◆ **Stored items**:
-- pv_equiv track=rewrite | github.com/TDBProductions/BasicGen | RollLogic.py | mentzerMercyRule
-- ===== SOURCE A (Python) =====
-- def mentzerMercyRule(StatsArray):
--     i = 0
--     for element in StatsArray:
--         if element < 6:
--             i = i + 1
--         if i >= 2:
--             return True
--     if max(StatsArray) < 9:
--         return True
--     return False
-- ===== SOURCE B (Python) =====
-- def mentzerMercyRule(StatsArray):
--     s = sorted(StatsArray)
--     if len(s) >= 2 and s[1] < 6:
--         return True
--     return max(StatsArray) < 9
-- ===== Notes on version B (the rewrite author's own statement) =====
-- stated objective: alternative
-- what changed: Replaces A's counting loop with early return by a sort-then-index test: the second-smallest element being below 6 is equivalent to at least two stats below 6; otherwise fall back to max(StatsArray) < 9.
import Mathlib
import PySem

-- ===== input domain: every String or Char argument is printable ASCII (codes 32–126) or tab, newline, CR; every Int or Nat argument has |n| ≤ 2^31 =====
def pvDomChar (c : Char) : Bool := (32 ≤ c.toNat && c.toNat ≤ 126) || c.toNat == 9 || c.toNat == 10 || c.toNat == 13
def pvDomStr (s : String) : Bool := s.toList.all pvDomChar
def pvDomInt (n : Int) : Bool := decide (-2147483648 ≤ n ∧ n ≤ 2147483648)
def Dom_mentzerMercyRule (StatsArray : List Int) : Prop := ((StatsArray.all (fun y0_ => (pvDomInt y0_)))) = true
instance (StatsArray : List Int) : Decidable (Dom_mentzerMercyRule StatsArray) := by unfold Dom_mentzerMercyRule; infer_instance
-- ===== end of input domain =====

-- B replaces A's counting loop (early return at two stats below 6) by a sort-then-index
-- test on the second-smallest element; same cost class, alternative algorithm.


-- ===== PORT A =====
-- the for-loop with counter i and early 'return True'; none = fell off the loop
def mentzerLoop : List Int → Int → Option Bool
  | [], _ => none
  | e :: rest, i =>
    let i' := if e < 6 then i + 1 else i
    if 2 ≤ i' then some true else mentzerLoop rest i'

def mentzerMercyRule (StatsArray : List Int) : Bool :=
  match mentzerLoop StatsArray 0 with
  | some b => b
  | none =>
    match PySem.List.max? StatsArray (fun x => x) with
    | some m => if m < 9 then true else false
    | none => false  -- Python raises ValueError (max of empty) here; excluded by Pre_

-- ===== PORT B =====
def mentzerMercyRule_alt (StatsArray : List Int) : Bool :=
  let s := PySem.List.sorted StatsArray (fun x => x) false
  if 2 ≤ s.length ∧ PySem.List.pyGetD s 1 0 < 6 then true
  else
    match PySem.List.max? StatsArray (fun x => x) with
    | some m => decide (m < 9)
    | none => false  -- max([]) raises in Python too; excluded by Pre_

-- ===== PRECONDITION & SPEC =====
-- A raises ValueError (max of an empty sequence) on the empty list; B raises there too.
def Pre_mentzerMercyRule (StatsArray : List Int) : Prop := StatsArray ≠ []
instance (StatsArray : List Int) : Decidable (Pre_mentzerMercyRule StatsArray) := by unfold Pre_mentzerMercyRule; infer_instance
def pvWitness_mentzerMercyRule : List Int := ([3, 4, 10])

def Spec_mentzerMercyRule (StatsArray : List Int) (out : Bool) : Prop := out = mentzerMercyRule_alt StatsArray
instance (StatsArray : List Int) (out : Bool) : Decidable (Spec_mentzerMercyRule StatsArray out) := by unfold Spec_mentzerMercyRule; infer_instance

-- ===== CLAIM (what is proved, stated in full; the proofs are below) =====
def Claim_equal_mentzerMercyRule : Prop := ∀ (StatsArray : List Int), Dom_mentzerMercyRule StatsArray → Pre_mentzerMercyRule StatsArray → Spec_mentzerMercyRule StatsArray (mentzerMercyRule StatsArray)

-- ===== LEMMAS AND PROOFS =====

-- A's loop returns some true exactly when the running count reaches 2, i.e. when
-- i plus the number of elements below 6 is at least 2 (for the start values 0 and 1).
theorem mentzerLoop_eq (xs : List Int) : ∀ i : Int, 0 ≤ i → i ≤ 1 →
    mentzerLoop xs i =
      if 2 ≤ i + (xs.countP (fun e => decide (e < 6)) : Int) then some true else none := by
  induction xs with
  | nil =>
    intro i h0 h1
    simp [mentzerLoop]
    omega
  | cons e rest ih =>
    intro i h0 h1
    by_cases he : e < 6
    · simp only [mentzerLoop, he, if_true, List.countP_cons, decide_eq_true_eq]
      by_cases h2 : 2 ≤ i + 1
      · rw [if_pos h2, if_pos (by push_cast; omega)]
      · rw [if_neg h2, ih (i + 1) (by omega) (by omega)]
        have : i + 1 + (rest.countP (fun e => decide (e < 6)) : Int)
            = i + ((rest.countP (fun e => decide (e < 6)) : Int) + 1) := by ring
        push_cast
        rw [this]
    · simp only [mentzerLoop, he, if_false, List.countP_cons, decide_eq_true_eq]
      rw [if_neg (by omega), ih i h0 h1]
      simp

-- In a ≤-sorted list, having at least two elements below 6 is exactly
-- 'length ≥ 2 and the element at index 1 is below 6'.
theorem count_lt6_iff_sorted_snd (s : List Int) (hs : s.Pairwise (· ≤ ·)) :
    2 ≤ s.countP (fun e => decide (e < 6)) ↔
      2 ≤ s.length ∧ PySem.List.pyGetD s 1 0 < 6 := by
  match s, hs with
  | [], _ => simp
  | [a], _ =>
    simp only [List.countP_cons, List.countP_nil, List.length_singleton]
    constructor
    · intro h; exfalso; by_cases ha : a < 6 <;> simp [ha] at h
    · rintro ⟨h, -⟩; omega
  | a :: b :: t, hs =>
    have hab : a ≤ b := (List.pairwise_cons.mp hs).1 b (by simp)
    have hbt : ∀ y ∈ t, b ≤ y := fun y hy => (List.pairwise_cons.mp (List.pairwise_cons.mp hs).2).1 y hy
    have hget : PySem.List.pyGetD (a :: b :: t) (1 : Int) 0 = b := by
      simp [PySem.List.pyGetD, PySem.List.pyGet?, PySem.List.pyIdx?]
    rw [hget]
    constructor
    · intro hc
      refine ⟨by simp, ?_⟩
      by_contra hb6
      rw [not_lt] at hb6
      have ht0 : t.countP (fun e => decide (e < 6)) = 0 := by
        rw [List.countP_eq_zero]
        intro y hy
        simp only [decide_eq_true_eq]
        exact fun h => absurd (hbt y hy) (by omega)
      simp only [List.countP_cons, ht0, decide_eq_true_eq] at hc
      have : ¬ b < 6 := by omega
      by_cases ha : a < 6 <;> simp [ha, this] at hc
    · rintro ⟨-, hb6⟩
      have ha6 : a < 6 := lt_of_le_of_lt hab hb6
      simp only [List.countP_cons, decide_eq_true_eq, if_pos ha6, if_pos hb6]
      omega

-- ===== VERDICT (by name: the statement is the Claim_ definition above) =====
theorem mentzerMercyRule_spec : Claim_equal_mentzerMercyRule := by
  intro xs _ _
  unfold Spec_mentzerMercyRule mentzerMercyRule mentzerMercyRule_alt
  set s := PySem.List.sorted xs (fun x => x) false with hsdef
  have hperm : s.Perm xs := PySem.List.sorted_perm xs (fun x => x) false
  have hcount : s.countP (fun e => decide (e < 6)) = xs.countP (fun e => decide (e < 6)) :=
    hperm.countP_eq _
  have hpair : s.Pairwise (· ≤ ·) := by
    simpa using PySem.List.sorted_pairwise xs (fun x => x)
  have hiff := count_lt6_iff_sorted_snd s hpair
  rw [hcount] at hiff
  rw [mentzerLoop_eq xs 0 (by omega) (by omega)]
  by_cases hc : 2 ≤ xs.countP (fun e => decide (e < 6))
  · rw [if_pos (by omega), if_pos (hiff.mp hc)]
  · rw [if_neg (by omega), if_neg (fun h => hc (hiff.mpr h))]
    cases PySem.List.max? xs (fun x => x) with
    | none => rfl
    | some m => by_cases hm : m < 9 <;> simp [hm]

◆ **What the task requires**: Extract every line from the records above that contains the word "only".

◆ **Task output**:
    · simp only [mentzerLoop, he, if_true, List.countP_cons, decide_eq_true_eq]
    · simp only [mentzerLoop, he, if_false, List.countP_cons, decide_eq_true_eq]
    simp only [List.countP_cons, List.countP_nil, List.length_singleton]
        simp only [decide_eq_true_eq]
      simp only [List.countP_cons, ht0, decide_eq_true_eq] at hc
      simp only [List.countP_cons, decide_eq_true_eq, if_pos ha6, if_pos hb6]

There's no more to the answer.